10. There are three possible grounds on which a tariff may be reduced:
1. The prisoner has made exceptional progress during his sentence, resulting in a significant alteration in his maturity and attitude since the commission of the offence.
2. There is a risk to the prisoner’s continued development that cannot be significantly mitigated or reduced in the custodial environment.
3. There is a new matter which calls into question the basis of the original decision to set the tariff at a particular level.
11. The “Criteria for Reduction of minimum term in respect of HMP Detainees”, produced by the National Offender Management Service on behalf of the Secretary of State, states that factors that indicate exceptional progress may include a prisoner having demonstrated:
“1) An exemplary work and disciplinary record in prison;
2) Genuine remorse and accepted an appropriate level of responsibility for the part played in the offence;
3) The ability to build and maintain successful relationships with fellow prisoners and prison staff; and
4) Successful engagement in work (including offending behaviour/offence-related courses).”
12. The document says that, ideally, all of these factors should have been sustained over a lengthy period and in more than one prison. Further, “[t]o reach the threshold of exceptional progress there would also need to be some extra element to show that the detainee had assumed responsibility and shown himself to be trustworthy when given such responsibility. Such characteristics may well be demonstrated by the detainee having done good works for the benefit of others.” Examples given include raising money for charity. Ideally, it is said, there would need to be evidence of sustained involvement in more than one prison over a lengthy period.
Application of the test to this case
13. There is no basis for suggesting that a new matter has emerged that was not taken into account by the sentencing judge and which would merit a review of the minimum term. Nor is there any basis for concluding that there is a risk to the Applicant’s development which merits a review of the minimum term.
14. So far as the question of exceptional progress is concerned, it is to the Applicant’s credit that he has engaged with a number of courses, and that he has secured and retained enhanced privilege status, and that he has been free of adjudications for over a year. There are signs that he is more mature and that his behaviour in prison has improved.
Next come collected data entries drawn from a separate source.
-- pv_equiv track=rewrite | github.com/dnwls16071/Everyday-Algorithm | 프로그래머스/2/84512. 모음 사전/모음 사전.py | solution
-- ===== SOURCE A (Python) =====
-- def DFS(data, string, cnt):
--     if cnt == 6:
--         return
--     if string != "":
--         data.append(string)
--     for c in ["A", "E", "I", "O", "U"]:
--         DFS(data, "".join(map(str, [string, c])), cnt+1)
--
-- def solution(word):
--     answer = 0
--     data = []
--     DFS(data, "", 0)
--     for i in range(len(data)):
--         if data[i] == word:
--             return answer + 1
--         answer += 1
-- ===== SOURCE B (Python) =====
-- def solution(word):
--     # Direct positional formula: each prefix of the word contributes 1 (for the
--     # prefix itself) plus index-of-letter * size of each earlier sibling subtree.
--     total = 0
--     block = 781  # number of dictionary words in a whole subtree of depth 5
--     for c in word:
--         total += "AEIOU".index(c) * block + 1
--         block = (block - 1) // 5
--     return total
-- ===== Notes on version B (the rewrite author's own statement) =====
-- stated objective: simpler
-- what changed: B replaces A's generation of the full 3905-word dictionary followed by a linear scan with a direct positional formula over the word's letters (vowel index times subtree size 781/156/31/6/1, plus one per letter).
-- outside the precondition, e.g. on solution('XY'): A returns None, B raises ValueError; on solution('AAAAAA'): A returns None, B returns 6; on solution(''): A returns None, B returns 0
import Mathlib
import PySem

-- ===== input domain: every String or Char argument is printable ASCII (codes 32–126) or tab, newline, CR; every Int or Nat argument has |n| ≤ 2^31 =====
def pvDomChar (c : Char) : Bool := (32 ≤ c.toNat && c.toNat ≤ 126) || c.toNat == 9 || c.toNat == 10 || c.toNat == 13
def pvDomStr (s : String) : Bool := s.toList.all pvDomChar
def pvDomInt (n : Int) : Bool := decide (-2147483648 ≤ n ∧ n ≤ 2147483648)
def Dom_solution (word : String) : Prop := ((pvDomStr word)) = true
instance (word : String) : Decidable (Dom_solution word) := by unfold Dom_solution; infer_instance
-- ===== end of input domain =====

-- B replaces A's generation of the full 3905-word dictionary followed by a linear
-- scan with a direct positional formula over the word's letters (simpler, no dictionary built).

-- ===== PORT A =====
-- Python's DFS appends to a shared list; the port returns the appended segment.
-- Python counts cnt upward to 6; the port uses fuel = 6 - cnt (same recursion tree).
def pyVowelStrs : List String := ["A", "E", "I", "O", "U"]

def DFS (string : String) (fuel : Nat) : List String :=
  match fuel with
  | 0 => []          -- cnt == 6: return
  | f + 1 =>
    (if string != "" then [string] else []) ++
    pyVowelStrs.flatMap (fun c => DFS (PySem.Str.join "" [string, c]) f)

-- the 'for i in range(len(data)): if data[i] == word: return answer + 1; answer += 1' scan
def findLoop (data : List String) (word : String) (answer : Int) : Option Int :=
  match data with
  | [] => none      -- loop falls through: Python returns None (excluded by Pre_)
  | d :: ds => if d == word then some (answer + 1) else findLoop ds word (answer + 1)

def solution (word : String) : Int :=
  (findLoop (DFS "" 6) word 0).getD 0

-- ===== PORT B =====
def vowelChars : List Char := ['A', 'E', 'I', 'O', 'U']

-- "AEIOU".index(c): ValueError (c not a vowel) is excluded by Pre_
def vowelIdx (c : Char) : Int := (((PySem.List.index? vowelChars c).getD 0 : Nat) : Int)

def solution_alt (word : String) : Int :=
  (word.toList.foldl
    (fun (st : Int × Int) c =>
      (st.1 + vowelIdx c * st.2 + 1, PySem.Int.floordiv (st.2 - 1) 5))
    (0, 781)).1

-- ===== PRECONDITION & SPEC =====
-- Pre_ excludes exactly the inputs on which A's scan loop falls through and Python
-- returns None (not an int): the empty word, words longer than 5, and words
-- containing a character other than A/E/I/O/U.
def Pre_solution (word : String) : Prop :=
  word.toList ≠ [] ∧ word.toList.length ≤ 5 ∧ word.toList.all (· ∈ vowelChars) = true
instance (word : String) : Decidable (Pre_solution word) := by unfold Pre_solution; infer_instance

def pvWitness_solution : String := "AEI"

def Spec_solution (word : String) (out : Int) : Prop := out = solution_alt word
instance (word : String) (out : Int) : Decidable (Spec_solution word out) := by unfold Spec_solution; infer_instance

-- ===== CLAIM (what is proved, stated in full; the proofs are below) =====
def Claim_equal_solution : Prop := ∀ (word : String), Dom_solution word → Pre_solution word → Spec_solution word (solution word)

-- ===== LEMMAS AND PROOFS =====

-- char-level mirror of A's DFS
def cDFS (l : List Char) (fuel : Nat) : List (List Char) :=
  match fuel with
  | 0 => []
  | f + 1 =>
    (if l ≠ [] then [l] else []) ++
    vowelChars.flatMap (fun c => cDFS (l ++ [c]) f)

-- char-level mirror of A's scan
def cFind (data : List (List Char)) (word : List Char) (answer : Int) : Option Int :=
  match data with
  | [] => none
  | d :: ds => if d = word then some (answer + 1) else cFind ds word (answer + 1)

-- subtree sizes: SN f = number of strings one DFS call with given fuel appends
def SN (fuel : Nat) : Nat :=
  match fuel with
  | 0 => 0
  | f + 1 => 1 + 5 * SN f

-- value A's scan reaches once the word's prefix has been found
def gval (fuel : Nat) (cs : List Char) : Int :=
  match fuel, cs with
  | _, [] => 1
  | 0, _ :: _ => 0   -- unreachable under cs.length < fuel
  | f + 1, c :: cs => 1 + vowelIdx c * (SN f : Int) + gval f cs
lemma join_two (s t : String) : (PySem.Str.join "" [s, t]).toList = s.toList ++ t.toList := by
  rw [PySem.Str.toList_join]
  simp [PySem.Chars.join_cons_cons, PySem.Chars.join_singleton]

lemma DFS_toList (f : Nat) : ∀ s : String, (DFS s f).map String.toList = cDFS s.toList f := by
  induction f with
  | zero => intro s; rfl
  | succ f ih =>
    intro s
    simp only [DFS, cDFS, List.map_append, List.flatMap_cons, List.flatMap_nil, pyVowelStrs,
      vowelChars]
    congr 1
    · by_cases h : s.toList = []
      · have hs : s = "" := String.ext_iff.mpr (by simp [h])
        simp [hs]
      · have hs : s ≠ "" := by intro hs; apply h; simp [hs]
        have hb : (s != "") = true := by simp [bne_iff_ne]; exact hs
        rw [if_pos hb, if_pos h]
        rfl
    · simp only [List.map_nil]
      rw [ih, ih, ih, ih, ih]
      rw [join_two s "A", join_two s "E", join_two s "I", join_two s "O", join_two s "U"]
      rfl

lemma findLoop_eq_cFind (data : List String) (word : String) (a : Int) :
    findLoop data word a = cFind (data.map String.toList) word.toList a := by
  induction data generalizing a with
  | nil => rfl
  | cons d ds ih =>
    simp only [findLoop, cFind, List.map_cons]
    have hbe : (d == word) = (d.toList = word.toList : Bool) := by
      by_cases h : d = word
      · simp [h]
      · have hne : d.toList ≠ word.toList := fun hc => h (String.ext_iff.mpr hc)
        simp [h, hne]
    rw [hbe]
    by_cases h : d.toList = word.toList <;> simp [h, ih]

lemma cDFS_length (f : Nat) : ∀ p : List Char, p ≠ [] → (cDFS p f).length = SN f := by
  induction f with
  | zero => intro p _; rfl
  | succ f ih =>
    intro p hp
    simp only [cDFS, vowelChars, List.flatMap_cons, List.flatMap_nil, SN, if_pos hp,
      List.length_append, List.length_cons]
    rw [ih _ (by simp), ih _ (by simp), ih _ (by simp), ih _ (by simp), ih _ (by simp)]
    simp
    omega

lemma cDFS_prefix (f : Nat) : ∀ p m, m ∈ cDFS p f → p <+: m := by
  induction f with
  | zero => intro p m h; simp [cDFS] at h
  | succ f ih =>
    intro p m h
    simp only [cDFS, vowelChars, List.flatMap_cons, List.flatMap_nil, List.mem_append] at h
    rcases h with h | h
    · split at h <;> simp at h; simp [h]
    · have hex : ∃ c, m ∈ cDFS (p ++ [c]) f := by
        rcases h with h | h | h | h | h | h
        · exact ⟨'A', h⟩
        · exact ⟨'E', h⟩
        · exact ⟨'I', h⟩
        · exact ⟨'O', h⟩
        · exact ⟨'U', h⟩
        · simp at h
      obtain ⟨c, hc⟩ := hex
      exact (List.prefix_append p [c]).trans (ih _ _ hc)

lemma not_mem_cDFS (f : Nat) (p cs : List Char) (v c : Char) (h : v ≠ c) :
    (p ++ c :: cs) ∉ cDFS (p ++ [v]) f := by
  intro hm
  have hpre := cDFS_prefix f _ _ hm
  obtain ⟨t, ht⟩ := hpre
  rw [List.append_assoc] at ht
  have h2 := List.append_cancel_left ht
  simp at h2
  exact h h2.1

lemma cFind_append_of_not_mem (L1 L2 : List (List Char)) (w : List Char) (a : Int)
    (h : w ∉ L1) : cFind (L1 ++ L2) w a = cFind L2 w (a + L1.length) := by
  induction L1 generalizing a with
  | nil => simp
  | cons d ds ih =>
    simp only [List.mem_cons, not_or] at h
    have hd : ¬ (d = w) := fun hdw => h.1 hdw.symm
    simp only [List.cons_append, cFind, if_neg hd]
    rw [ih _ h.2]
    congr 1
    simp only [List.length_cons]
    push_cast
    ring
lemma cFind_append_of_found (L1 L2 : List (List Char)) (w : List Char) (a r : Int)
    (h : cFind L1 w a = some r) : cFind (L1 ++ L2) w a = some r := by
  induction L1 generalizing a with
  | nil => simp [cFind] at h
  | cons d ds ih =>
    simp only [cFind, List.cons_append] at h ⊢
    by_cases hd : d = w
    · simpa [hd] using h
    · rw [if_neg hd] at h ⊢
      exact ih _ h

lemma gval_succ (f : Nat) (c : Char) (cs : List Char) :
    gval (f + 1) (c :: cs) = 1 + vowelIdx c * (SN f : Int) + gval f cs := rfl

lemma cFind_cDFS (f : Nat) : ∀ (p cs : List Char) (a : Int), p ≠ [] → cs.length < f →
    (∀ c ∈ cs, c ∈ vowelChars) →
    cFind (cDFS p f) (p ++ cs) a = some (a + gval f cs) := by
  induction f with
  | zero => intro p cs a _ h _; omega
  | succ f ih =>
    intro p cs a hp hlen hv
    match cs with
    | [] => simp [cDFS, if_pos hp, cFind, gval]
    | c :: cs' =>
      have hne : ¬ (p = p ++ c :: cs') := by simp
      have hlen' : cs'.length < f := by simpa using hlen
      have hv' : ∀ x ∈ cs', x ∈ vowelChars := fun x hx => hv x (List.mem_cons_of_mem _ hx)
      have hskip : ∀ v : Char, v ≠ c →
          ∀ (L : List (List Char)) (b : Int),
            cFind (cDFS (p ++ [v]) f ++ L) (p ++ c :: cs') b
              = cFind L (p ++ c :: cs') (b + (SN f : Int)) := by
        intro v hvne L b
        rw [cFind_append_of_not_mem _ _ _ _ (not_mem_cDFS f p cs' v c hvne),
          cDFS_length f _ (by simp)]
      have hhit : ∀ (L : List (List Char)) (b : Int),
          cFind (cDFS (p ++ [c]) f ++ L) (p ++ c :: cs') b
            = some (b + gval f cs') := by
        intro L b
        apply cFind_append_of_found
        have := ih (p ++ [c]) cs' b (by simp) hlen' hv'
        simpa using this
      simp only [cDFS, if_pos hp, vowelChars, List.flatMap_cons, List.flatMap_nil,
        List.singleton_append]
      rw [show cFind ((p : List Char) ::
            (cDFS (p ++ ['A']) f ++ (cDFS (p ++ ['E']) f ++ (cDFS (p ++ ['I']) f ++
              (cDFS (p ++ ['O']) f ++ (cDFS (p ++ ['U']) f ++ [])))))) (p ++ c :: cs') a
          = cFind (cDFS (p ++ ['A']) f ++ (cDFS (p ++ ['E']) f ++ (cDFS (p ++ ['I']) f ++
              (cDFS (p ++ ['O']) f ++ (cDFS (p ++ ['U']) f ++ []))))) (p ++ c :: cs') (a + 1)
        from by simp [cFind, hne]]
      have hc := hv c (List.mem_cons_self ..)
      simp only [vowelChars, List.mem_cons, List.not_mem_nil, or_false] at hc
      rcases hc with rfl | rfl | rfl | rfl | rfl
      · rw [hhit, gval_succ, show vowelIdx 'A' = 0 from by decide]
        congr 1; ring
      · rw [hskip 'A' (by decide), hhit, gval_succ, show vowelIdx 'E' = 1 from by decide]
        congr 1; ring
      · rw [hskip 'A' (by decide), hskip 'E' (by decide), hhit, gval_succ,
          show vowelIdx 'I' = 2 from by decide]
        congr 1; ring
      · rw [hskip 'A' (by decide), hskip 'E' (by decide), hskip 'I' (by decide), hhit,
          gval_succ, show vowelIdx 'O' = 3 from by decide]
        congr 1; ring
      · rw [hskip 'A' (by decide), hskip 'E' (by decide), hskip 'I' (by decide),
          hskip 'O' (by decide), hhit, gval_succ, show vowelIdx 'U' = 4 from by decide]
        congr 1; ring
lemma foldl_step_gval : ∀ (cs : List Char) (f : Nat) (t : Int), cs.length ≤ f →
    (cs.foldl
      (fun (st : Int × Int) c =>
        (st.1 + vowelIdx c * st.2 + 1, PySem.Int.floordiv (st.2 - 1) 5))
      (t, (SN f : Int))).1 = t + gval (f + 1) cs - 1 := by
  intro cs
  induction cs with
  | nil => intro f t _; simp [gval]
  | cons c cs' ih =>
    intro f t hlen
    match f with
    | 0 => simp at hlen
    | f'' + 1 =>
      have hdiv : PySem.Int.floordiv ((SN (f'' + 1) : Int) - 1) 5 = (SN f'' : Int) := by
        have h1 : ((SN (f'' + 1) : Nat) : Int) - 1 = ((5 * SN f'' : Nat) : Int) := by
          simp only [SN]; push_cast; ring
        rw [h1, show (5 : Int) = ((5 : Nat) : Int) from rfl, PySem.Int.floordiv_natCast,
          Nat.mul_div_cancel_left _ (by norm_num)]
      simp only [List.foldl_cons, hdiv]
      rw [ih f'' _ (by simpa using hlen), gval_succ]
      ring

lemma SN_five : (SN 5 : Int) = 781 := by decide

-- ===== VERDICT =====
theorem solution_spec : Claim_equal_solution := by
  intro word _ hpre
  unfold Spec_solution
  obtain ⟨hne, hlen, hv⟩ := hpre
  simp only [List.all_eq_true, decide_eq_true_eq] at hv
  rcases hcs : word.toList with _ | ⟨c, cs⟩
  · exact absurd hcs hne
  · rw [hcs] at hlen hv
    -- A side
    have hA : solution word = (cFind (cDFS [] 6) (c :: cs) 0).getD 0 := by
      unfold solution
      rw [findLoop_eq_cFind, DFS_toList, hcs]
      rfl
    have hskip : ∀ v : Char, v ≠ c →
        ∀ (L : List (List Char)) (b : Int),
          cFind (cDFS ([] ++ [v]) 5 ++ L) ([] ++ c :: cs) b
            = cFind L ([] ++ c :: cs) (b + (SN 5 : Int)) := by
      intro v hvne L b
      rw [cFind_append_of_not_mem _ _ _ _ (not_mem_cDFS 5 [] cs v c hvne),
        cDFS_length 5 _ (by simp)]
    have hhit : ∀ (L : List (List Char)) (b : Int),
        cFind (cDFS ([] ++ [c]) 5 ++ L) ([] ++ c :: cs) b
          = some (b + gval 5 cs) := by
      intro L b
      apply cFind_append_of_found
      have := cFind_cDFS 5 [c] cs b (by simp) (by simp at hlen; omega)
        (fun x hx => hv x (List.mem_cons_of_mem _ hx))
      simpa using this
    simp only [List.nil_append] at hskip hhit
    -- B side
    have hB : solution_alt word
        = vowelIdx c * 781 + 1 + gval 5 cs - 1 := by
      unfold solution_alt
      rw [hcs]
      simp only [List.foldl_cons]
      have h780 : PySem.Int.floordiv ((0, (781:Int)).2 - 1) 5 = ((SN 4 : Nat) : Int) := by decide
      rw [h780]
      rw [foldl_step_gval cs 4 _ (by simp at hlen; omega)]
      norm_num
    have hcDFS6 : cDFS [] 6
        = cDFS ['A'] 5 ++ (cDFS ['E'] 5 ++ (cDFS ['I'] 5 ++ (cDFS ['O'] 5 ++ (cDFS ['U'] 5 ++ [])))) := by
      rw [show (6 : Nat) = 5 + 1 from rfl, cDFS]
      simp only [vowelChars, List.flatMap_cons, List.flatMap_nil, List.nil_append,
        ne_eq, not_true_eq_false, if_false]
    rw [hA, hcDFS6]
    have hc := hv c (List.mem_cons_self ..)
    simp only [vowelChars, List.mem_cons, List.not_mem_nil, or_false] at hc
    rcases hc with rfl | rfl | rfl | rfl | rfl
    · rw [hhit, hB, show vowelIdx 'A' = 0 from by decide]
      simp
    · rw [hskip 'A' (by decide), hhit, hB, show vowelIdx 'E' = 1 from by decide, SN_five]
      simp; ring
    · rw [hskip 'A' (by decide), hskip 'E' (by decide), hhit, hB,
        show vowelIdx 'I' = 2 from by decide, SN_five]
      simp; ring
    · rw [hskip 'A' (by decide), hskip 'E' (by decide), hskip 'I' (by decide), hhit, hB,
        show vowelIdx 'O' = 3 from by decide, SN_five]
      simp; ring
    · rw [hskip 'A' (by decide), hskip 'E' (by decide), hskip 'I' (by decide),
        hskip 'O' (by decide), hhit, hB, show vowelIdx 'U' = 4 from by decide, SN_five]
      simp; ring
15. However, I do not consider that he has made exceptional progress within the meaning of the NOMS guidance. He has a very large number of adjudications, and it is only relatively recently that there have begun to be some signs of change. That is not sufficient to merit a recommendation for a review of the minimum term.
Outcome
16. The Applicant is beginning to make some progress and is to be commended for that. However, having regard to the relatively short time over which that change has taken place, the progress is not exceptional within the meaning of the NOMS guidance, and there is no other reason to recommend a reduction in the minimum term.